EXERCISE REQUIREMENTS: Report each line of the data that contains the string "return".

DATA SUPPLIED:
····················

-- pv_equiv track=rewrite | github.com/LiuYangyangSDU/BINDER | BINDER.py | getFivePartBounds
-- ===== SOURCE A (Python) =====
-- def getFivePartBounds(bound_with_info, min_info_support):
--     bound_list_1, bound_list_2, bound_list_3, bound_list_4, bound_list_5 = [], [], [], [], []
--     for key, value in bound_with_info.items():
--         if value == 0:
--             bound_list_1.append(key)
--         if value == 1:
--             bound_list_2.append(key)
--         if value == 2:
--             bound_list_3.append(key)
--         if 2 < value < min_info_support:
--             bound_list_4.append(key)
--         if value >= min_info_support:
--             bound_list_5.append(key)
--     return [bound_list_1, bound_list_2, bound_list_3, bound_list_4, bound_list_5]
-- ===== SOURCE B (Python) =====
-- def getFivePartBounds(bound_with_info, min_info_support):
--     items = bound_with_info.items()
--     return [
--         [k for k, v in items if v == 0],
--         [k for k, v in items if v == 1],
--         [k for k, v in items if v == 2],
--         [k for k, v in items if 2 < v < min_info_support],
--         [k for k, v in items if v >= min_info_support],
--     ]
-- ===== Notes on version B (the rewrite author's own statement) =====
-- stated objective: idiomatic
-- what changed: A's single pass maintaining five accumulator lists is replaced by five independent list comprehensions, one filtering scan per bucket with the same predicates.
import Mathlib
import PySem

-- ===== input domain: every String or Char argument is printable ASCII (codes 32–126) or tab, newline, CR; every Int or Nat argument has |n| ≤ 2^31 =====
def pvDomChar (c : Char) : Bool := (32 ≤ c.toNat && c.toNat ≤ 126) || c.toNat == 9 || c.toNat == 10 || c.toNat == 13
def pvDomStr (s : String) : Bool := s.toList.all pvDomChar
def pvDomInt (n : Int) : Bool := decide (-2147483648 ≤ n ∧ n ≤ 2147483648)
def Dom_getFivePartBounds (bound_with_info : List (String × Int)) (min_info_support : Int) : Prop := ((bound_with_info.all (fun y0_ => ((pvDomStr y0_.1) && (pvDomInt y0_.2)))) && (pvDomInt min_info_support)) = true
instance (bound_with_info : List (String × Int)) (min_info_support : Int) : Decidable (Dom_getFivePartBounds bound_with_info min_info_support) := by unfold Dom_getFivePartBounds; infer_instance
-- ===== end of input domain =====

-- B replaces A's single pass with five accumulators by five independent filtering scans (same predicates), for a plainer decomposition; equal cost.
-- ===== PORT A =====
-- Port of A: one left fold over the items, threading five accumulator lists.
def getFivePartBounds (bound_with_info : List (String × Int)) (min_info_support : Int) : List (List String) :=
  let st := bound_with_info.foldl
    (fun (st : List String × List String × List String × List String × List String) kv =>
      let (l1, l2, l3, l4, l5) := st
      let key := kv.1
      let value := kv.2
      let l1 := if value == 0 then l1 ++ [key] else l1
      let l2 := if value == 1 then l2 ++ [key] else l2
      let l3 := if value == 2 then l3 ++ [key] else l3
      let l4 := if 2 < value ∧ value < min_info_support then l4 ++ [key] else l4
      let l5 := if value ≥ min_info_support then l5 ++ [key] else l5
      (l1, l2, l3, l4, l5))
    ([], [], [], [], [])
  [st.1, st.2.1, st.2.2.1, st.2.2.2.1, st.2.2.2.2]

-- ===== PORT B =====
-- Port of B: five independent filtering scans, one per bucket.
def getFivePartBounds_alt (bound_with_info : List (String × Int)) (min_info_support : Int) : List (List String) :=
  [ (bound_with_info.filter (fun kv => kv.2 == 0)).map Prod.fst,
    (bound_with_info.filter (fun kv => kv.2 == 1)).map Prod.fst,
    (bound_with_info.filter (fun kv => kv.2 == 2)).map Prod.fst,
    (bound_with_info.filter (fun kv => decide (2 < kv.2 ∧ kv.2 < min_info_support))).map Prod.fst,
    (bound_with_info.filter (fun kv => decide (kv.2 ≥ min_info_support))).map Prod.fst ]

-- ===== PRECONDITION & SPEC =====
def Spec_getFivePartBounds (bound_with_info : List (String × Int)) (min_info_support : Int) (out : List (List String)) : Prop := out = getFivePartBounds_alt bound_with_info min_info_support
instance (bound_with_info : List (String × Int)) (min_info_support : Int) (out : List (List String)) : Decidable (Spec_getFivePartBounds bound_with_info min_info_support out) := by unfold Spec_getFivePartBounds; infer_instance

-- ===== CLAIM (what is proved, stated in full; the proofs are below) =====
def Claim_equal_getFivePartBounds : Prop := ∀ (bound_with_info : List (String × Int)) (min_info_support : Int), Dom_getFivePartBounds bound_with_info min_info_support → Spec_getFivePartBounds bound_with_info min_info_support (getFivePartBounds bound_with_info min_info_support)

-- ===== LEMMAS AND PROOFS =====

-- ===== VERDICT (by name: the statement is the Claim_ definition above) =====
-- Invariant: the fold starting from any accumulators appends each bucket's filtered keys.
theorem fold_inv (xs : List (String × Int)) (m : Int)
    (l1 l2 l3 l4 l5 : List String) :
    xs.foldl
      (fun (st : List String × List String × List String × List String × List String) kv =>
        let (l1, l2, l3, l4, l5) := st
        let key := kv.1
        let value := kv.2
        let l1 := if value == 0 then l1 ++ [key] else l1
        let l2 := if value == 1 then l2 ++ [key] else l2
        let l3 := if value == 2 then l3 ++ [key] else l3
        let l4 := if 2 < value ∧ value < m then l4 ++ [key] else l4
        let l5 := if value ≥ m then l5 ++ [key] else l5
        (l1, l2, l3, l4, l5))
      (l1, l2, l3, l4, l5)
    = (l1 ++ (xs.filter (fun kv => kv.2 == 0)).map Prod.fst,
       l2 ++ (xs.filter (fun kv => kv.2 == 1)).map Prod.fst,
       l3 ++ (xs.filter (fun kv => kv.2 == 2)).map Prod.fst,
       l4 ++ (xs.filter (fun kv => decide (2 < kv.2 ∧ kv.2 < m))).map Prod.fst,
       l5 ++ (xs.filter (fun kv => decide (kv.2 ≥ m))).map Prod.fst) := by
  induction xs generalizing l1 l2 l3 l4 l5 with
  | nil => simp
  | cons hd tl ih =>
    simp only [List.foldl_cons, List.filter_cons]
    rw [ih]
    by_cases h1 : hd.2 = 0 <;> by_cases h2 : hd.2 = 1 <;> by_cases h3 : hd.2 = 2 <;>
      by_cases h4 : 2 < hd.2 ∧ hd.2 < m <;> by_cases h5 : m ≤ hd.2 <;>
      first
        | (exfalso; omega)
        | (simp [h1, h2, h3, h4, h5, ge_iff_le]
           try (split <;> first | omega | simp_all))

theorem getFivePartBounds_spec : Claim_equal_getFivePartBounds := by
  intro xs m _
  unfold Spec_getFivePartBounds getFivePartBounds getFivePartBounds_alt
  rw [fold_inv]
  simp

····················

SOLVED PROBLEM:
--     return [bound_list_1, bound_list_2, bound_list_3, bound_list_4, bound_list_5]
--     return [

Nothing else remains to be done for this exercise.